The vast majority of protests now are organized by rival political activists who use social media, especially YouTube, to mobilize supporters and livestream their gatherings. With churchgoers and other elderly citizens on the right, and mostly younger progressives on the left, they have become a public referendum on Yoon and his policies.
Left-wing protesters call Yoon a “national traitor” and demand his impeachment, holding him accountable for policies they see as anti-feminist and anti-journalist; for the crowd crush last fall that killed 159 people; and for his attempt to improve ties with Tokyo, Korea’s historical enemy, despite Japan’s release of treated radioactive water from its Fukushima nuclear power plant.
But Yoon has found a sorely needed ally in right-wing, mostly Christian and elderly South Koreans who rally to defend him and the country from “pro-North Korean communists.” That is a Cold War-era moniker that still packs a punch in a country that remains technically at war with North Korea and still enforces a draconian anti-communist “national security act.”
Most of the rallies don’t make national news. But when they grow in size and intensity, they can herald a political storm ahead.
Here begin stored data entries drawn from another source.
-- pv_equiv track=rewrite | github.com/raikoug/adventofcode | 2023/Solutions/Python/day_14_part_2.py | tilt_to_right_platform
-- ===== SOURCE A (Python) =====
-- def tilt_to_right_platform(platform: list) -> list:
--     """
--        given a list of line line like this: .#O.#O....
--          make the O roll to right untill it hits a #, a O or EOL
--          then return the new list of lines
--     """
--     new_platform = list()
--     for line in platform:
--         # split line by "#"
--         sub_lines = line.split("#")
--         new_parts = list()
--         # for each sub_line i create the line again putting the O at the end, filling with "." if needed
--         for part in sub_lines:
--             if part == '':
--                 new_parts.append(part)
--                 continue
--
--             Os = part.count("O")
--             part = f"{'O'*Os:.>{len(part)}}"
--             new_parts.append(part)
--             # replace the part in the original line
--
--         new_line = "#".join(new_parts)
--         new_platform.append(new_line)
--     return new_platform
-- ===== SOURCE B (Python) =====
-- def tilt_to_right_platform(platform: list) -> list:
--     """Single streaming pass per line: no split, count segment length and O's,
--     flush '.'*(seg_len-os) + 'O'*os at each '#' and at end of line."""
--     result = []
--     for line in platform:
--         out = []
--         seg_len = 0
--         os = 0
--         for ch in line:
--             if ch == '#':
--                 out.append('.' * (seg_len - os) + 'O' * os + '#')
--                 seg_len = 0
--                 os = 0
--             else:
--                 seg_len += 1
--                 if ch == 'O':
--                     os += 1
--         out.append('.' * (seg_len - os) + 'O' * os)
--         result.append(''.join(out))
--     return result
-- ===== Notes on version B (the rewrite author's own statement) =====
-- stated objective: simpler
-- what changed: Replaces split('#')/per-part format-and-pad/'#'.join with one streaming left-to-right pass per line that keeps segment-length and O counters and flushes '.'*(seg_len-os)+'O'*os at each '#' and at end of line.
import Mathlib
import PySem

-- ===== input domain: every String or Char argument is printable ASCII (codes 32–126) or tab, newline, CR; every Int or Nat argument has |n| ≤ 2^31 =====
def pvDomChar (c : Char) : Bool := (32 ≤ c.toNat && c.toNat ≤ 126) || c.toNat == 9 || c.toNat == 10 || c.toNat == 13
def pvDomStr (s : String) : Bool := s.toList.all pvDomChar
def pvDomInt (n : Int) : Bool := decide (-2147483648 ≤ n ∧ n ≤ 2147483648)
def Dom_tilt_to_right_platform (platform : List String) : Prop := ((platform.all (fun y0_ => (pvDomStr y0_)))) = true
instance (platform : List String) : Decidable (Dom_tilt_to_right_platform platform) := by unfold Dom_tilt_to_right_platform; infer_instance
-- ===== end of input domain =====

-- B replaces A's split/pad-each-part/join by a single streaming pass per line with two counters; same output, proved equal on all inputs.

-- ===== PORT A =====
def tilt_to_right_platform (platform : List String) : List String :=
  platform.foldl (fun new_platform line =>
    -- line.split("#"): sep is the non-empty literal "#", so split? is always `some`
    let sub_lines := (PySem.Str.split? line "#").getD []
    let new_parts := sub_lines.foldl (fun new_parts part =>
      if part == "" then new_parts ++ [part]
      else
        let Os := PySem.Str.count part "O"
        -- f"{'O'*Os:.>{len(part)}}": 'O'*Os right-aligned to width len(part), filled with '.';
        -- exact here: Nat subtraction clamps at 0 exactly like Python's no-padding case
        let part := String.ofList (List.replicate ((PySem.Str.len part).toNat - Os) '.' ++ List.replicate Os 'O')
        new_parts ++ [part]) ([] : List String)
    new_platform ++ [PySem.Str.join "#" new_parts]) []

-- ===== PORT B =====
-- Source B's inner for-loop over the characters of `line` with state (out, seg_len, os);
-- ''.join of the appended pieces is ported as direct concatenation onto `out`.
def tiltGoB : List Char → List Char → Nat → Nat → List Char
  | [], out, segLen, os => out ++ (List.replicate (segLen - os) '.' ++ List.replicate os 'O')
  | c :: cs, out, segLen, os =>
    if c = '#' then
      tiltGoB cs (out ++ (List.replicate (segLen - os) '.' ++ List.replicate os 'O' ++ ['#'])) 0 0
    else
      tiltGoB cs out (segLen + 1) (os + if c = 'O' then 1 else 0)

def tilt_to_right_platform_alt (platform : List String) : List String :=
  platform.map (fun line => String.ofList (tiltGoB line.toList [] 0 0))

-- ===== PRECONDITION & SPEC =====
def Spec_tilt_to_right_platform (platform : List String) (out : List String) : Prop := out = tilt_to_right_platform_alt platform
instance (platform : List String) (out : List String) : Decidable (Spec_tilt_to_right_platform platform out) := by unfold Spec_tilt_to_right_platform; infer_instance

-- ===== CLAIM (what is proved, stated in full; the proofs are below) =====
def Claim_equal_tilt_to_right_platform : Prop := ∀ (platform : List String), Dom_tilt_to_right_platform platform → Spec_tilt_to_right_platform platform (tilt_to_right_platform platform)

-- ===== LEMMAS AND PROOFS =====

-- structural characterisation of splitting a char list at '#'
def pvSplitp : List Char → List Char × List (List Char)
  | [] => ([], [])
  | c :: cs =>
    let p := pvSplitp cs
    if c = '#' then ([], p.1 :: p.2) else (c :: p.1, p.2)

-- the tilted form of one '#'-free segment, determined by its length and its number of 'O's
def pvSeg (len os : Nat) : List Char := List.replicate (len - os) '.' ++ List.replicate os 'O'

theorem pvSplitOn_go_eq : ∀ (l : List Char) (fuel : Nat) (cur : List Char) (acc : List (List Char)),
    l.length ≤ fuel →
    PySem.Chars.splitOn.go ['#'] fuel l cur acc
      = acc.reverse ++ (cur.reverse ++ (pvSplitp l).1) :: (pvSplitp l).2 := by
  intro l
  induction l with
  | nil =>
    intro fuel cur acc h
    cases fuel <;> simp [PySem.Chars.splitOn.go, pvSplitp]
  | cons c cs ih =>
    intro fuel cur acc h
    cases fuel with
    | zero => simp at h
    | succ f =>
      have hf : cs.length ≤ f := by simpa using h
      by_cases hc : c = '#'
      · subst hc
        have hpre : (['#'].isPrefixOf ('#' :: cs)) = true := by
          simp [List.isPrefixOf]
        simp only [PySem.Chars.splitOn.go, hpre, if_true]
        have hdrop : List.drop (['#'] : List Char).length ('#' :: cs) = cs := by simp
        rw [hdrop, ih f [] (cur.reverse :: acc) hf]
        simp [pvSplitp]
      · have hpre : (['#'].isPrefixOf (c :: cs)) = false := by
          simp [List.isPrefixOf]
          exact fun h' => absurd h'.symm hc
        simp only [PySem.Chars.splitOn.go, hpre, Bool.false_eq_true, if_false]
        rw [ih f (c :: cur) acc hf]
        simp [pvSplitp, hc]

theorem pvSplitOn_eq (l : List Char) :
    PySem.Chars.splitOn l ['#'] = (pvSplitp l).1 :: (pvSplitp l).2 := by
  unfold PySem.Chars.splitOn
  simpa using pvSplitOn_go_eq l (l.length + 1) [] [] (by omega)

theorem pvCount_go_eq : ∀ (l : List Char) (fuel : Nat) (acc : Nat),
    l.length ≤ fuel →
    PySem.Chars.count.go ['O'] fuel l acc = acc + l.count 'O' := by
  intro l
  induction l with
  | nil => intro fuel acc h; cases fuel <;> simp [PySem.Chars.count.go]
  | cons c cs ih =>
    intro fuel acc h
    cases fuel with
    | zero => simp at h
    | succ f =>
      have hf : cs.length ≤ f := by simpa using h
      by_cases hc : c = 'O'
      · subst hc
        have hpre : (['O'].isPrefixOf ('O' :: cs)) = true := by simp [List.isPrefixOf]
        simp only [PySem.Chars.count.go, hpre, if_true]
        have hdrop : List.drop (['O'] : List Char).length ('O' :: cs) = cs := by simp
        rw [hdrop, ih f (acc + 1) hf]
        simp
        omega
      · have hpre : (['O'].isPrefixOf (c :: cs)) = false := by
          simp [List.isPrefixOf]
          exact fun h' => absurd h'.symm hc
        simp only [PySem.Chars.count.go, hpre, Bool.false_eq_true, if_false]
        rw [ih f acc hf]
        simp [hc]

theorem pvCount_eq (l : List Char) : PySem.Chars.count l ['O'] = l.count 'O' := by
  unfold PySem.Chars.count
  simpa using pvCount_go_eq l l.length 0 (le_refl _)

-- B's loop invariant: the pending segment merges into the head of the remaining split
theorem pvTiltGoB_eq : ∀ (cs out : List Char) (l o : Nat),
    tiltGoB cs out l o
      = out ++ PySem.Chars.join ['#']
          (pvSeg (l + (pvSplitp cs).1.length) (o + (pvSplitp cs).1.count 'O')
            :: (pvSplitp cs).2.map (fun p => pvSeg p.length (p.count 'O'))) := by
  intro cs
  induction cs with
  | nil =>
    intro out l o
    simp [tiltGoB, pvSplitp, PySem.Chars.join_singleton, pvSeg]
  | cons c cs ih =>
    intro out l o
    by_cases hc : c = '#'
    · subst hc
      simp only [tiltGoB, if_true]
      rw [ih]
      simp only [pvSplitp, if_true]
      rw [List.map_cons, PySem.Chars.join_cons_cons]
      simp [pvSeg, List.append_assoc]
    · simp only [tiltGoB, hc, if_false]
      rw [ih]
      simp only [pvSplitp, hc, if_false]
      have hlen : (l + 1) + (pvSplitp cs).1.length = l + (c :: (pvSplitp cs).1).length := by
        simp; omega
      have hcnt : (o + if c = 'O' then 1 else 0) + (pvSplitp cs).1.count 'O'
          = o + (c :: (pvSplitp cs).1).count 'O' := by
        simp [List.count_cons]
        by_cases h2 : c = 'O'
        · simp [h2]; omega
        · simp [h2]
      rw [hlen, hcnt]

-- what A does to one part (a '#'-free segment given as a char list)
theorem pvPartA_eq (p : List Char) :
    (if String.ofList p == "" then String.ofList p
     else String.ofList (List.replicate ((PySem.Str.len (String.ofList p)).toNat
            - PySem.Str.count (String.ofList p) "O") '.'
          ++ List.replicate (PySem.Str.count (String.ofList p) "O") 'O'))
      = String.ofList (pvSeg p.length (p.count 'O')) := by
  by_cases hp : p = []
  · subst hp; simp [pvSeg]
  · have h1 : (String.ofList p == "") = false := by
      simp only [beq_eq_false_iff_ne, ne_eq]
      intro h
      exact hp (by simpa using congrArg String.toList h)
    rw [if_neg (by simp [h1])]
    have h2 : PySem.Str.count (String.ofList p) "O" = p.count 'O' := by
      rw [PySem.Str.count_eq]
      simpa using pvCount_eq p
    have h3 : (PySem.Str.len (String.ofList p)).toNat = p.length := by
      rw [PySem.Str.len_eq]; simp
    rw [h2, h3]
    rfl

-- one full line: A's split/pad/join equals B's streaming pass
theorem pvLine_eq (line : String) :
    PySem.Str.join "#" (((PySem.Str.split? line "#").getD []).foldl (fun new_parts part =>
        if part == "" then new_parts ++ [part]
        else new_parts ++ [String.ofList
          (List.replicate ((PySem.Str.len part).toNat - PySem.Str.count part "O") '.'
            ++ List.replicate (PySem.Str.count part "O") 'O')]) ([] : List String))
      = String.ofList (tiltGoB line.toList [] 0 0) := by
  have hsplit : (PySem.Str.split? line "#").getD []
      = ((pvSplitp line.toList).1 :: (pvSplitp line.toList).2).map String.ofList := by
    simp [PySem.Str.split?, PySem.Chars.split?, pvSplitOn_eq]
  rw [hsplit]
  have hfold : ∀ (parts : List (List Char)) (acc : List String),
      (parts.map String.ofList).foldl (fun new_parts part =>
        if part == "" then new_parts ++ [part]
        else new_parts ++ [String.ofList
          (List.replicate ((PySem.Str.len part).toNat - PySem.Str.count part "O") '.'
            ++ List.replicate (PySem.Str.count part "O") 'O')]) acc
      = acc ++ parts.map (fun p => String.ofList (pvSeg p.length (p.count 'O'))) := by
    intro parts
    induction parts with
    | nil => intro acc; simp
    | cons p rest ih =>
      intro acc
      have hp := pvPartA_eq p
      simp only [List.map_cons, List.foldl_cons]
      by_cases hq : (String.ofList p == "") = true
      · rw [if_pos hq, ih]
        rw [if_pos hq] at hp
        rw [hp]
        simp
      · rw [if_neg hq, ih]
        rw [if_neg hq] at hp
        rw [hp]
        simp
  rw [hfold, pvTiltGoB_eq]
  simp only [List.nil_append, Nat.zero_add]
  rw [PySem.Str.join]
  refine congrArg String.ofList ?_
  rw [show ("#" : String).toList = ['#'] from rfl]
  simp [List.map_map, Function.comp_def]

-- ===== VERDICT (by name: the statement is the Claim_ definition above) =====
theorem tilt_to_right_platform_spec : Claim_equal_tilt_to_right_platform := by
  intro platform _
  unfold Spec_tilt_to_right_platform
  simp only [tilt_to_right_platform, tilt_to_right_platform_alt]
  rw [PySem.List.foldl_append_singleton_eq_map]
  simp only [List.nil_append]
  apply List.map_congr_left
  intro line _
  exact pvLine_eq line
Massive protests spearheaded by progressives in 2017 triggered the impeachment of Park Geun-hye, who was then the country’s conservative president. Monthslong protests led by Christian evangelicals galvanized a conservative pushback against Park’s progressive successor, Moon Jae-in, and helped Yoon win election as a conservative candidate in 2022.
“We cannot hand over our country to North Korea,” said the Rev. Jun Kwang-hoon, the organizer of the largest conservative rallies, during an interview at his Sarang Jeil Presbyterian Church in Seoul. “We church people cannot sit still.”
Until Jun began mobilizing large conservative rallies several years ago, the outdoor protest scene had been dominated for decades mostly by students and unionized workers who waged often violent campaigns against dictatorship, corruption and inequality. But in this rapidly aging society, the votes of older people wield more power than ever, and conservative churches have the resources to channel their hostility toward North Korea and South Korean progressives who favor inter-Korean reconciliation into a nationwide political movement.
In sermons and speeches, Jun has repeatedly warned that if progressives take power, South Korea will be ”communized” by North Korea, and China will replace the United States as its main ally. If that happens, he says, there will be “10 million South Koreans massacred” and “another 10 million fleeing to the sea as boat people.”
“I know all this because the Lord told me,” he said during a rally in August, calling himself a “prophet.”
In this social media-obsessed, factionalized country, conservative influencers like Jun have become so powerful that they helped “radicalize” Yoon’s government, Ahn Jin-geol, a longtime progressive activist, said in an interview.
Progressives rally crowds with a litany of complaints about Yoon’s government, ranging from inflation (“Everything has increased, except for our wages!”) to the allegation that Yoon, a former prosecutor general, has used criminal investigations by prosecutors to disgrace his enemies, including unfriendly news media (“Dictatorship by prosecutors!”).
Conservative rallies are part political, part Christian revival meeting in appearance. As speakers attack prominent progressives — including Lee of the Democratic Party — with expletive-laden diatribes, labeling them “North Korean spies,” many in the crowd raise their arms and shout “Amen!” or “Hallelujah!”
But conservatives also energize their gatherings with patriotic songs and pop standards catering to old people, like “What’s Wrong With My Age?” The song’s refrain — “It’s a great age to fall in love” — is changed to “It’s a great age to become a patriot.”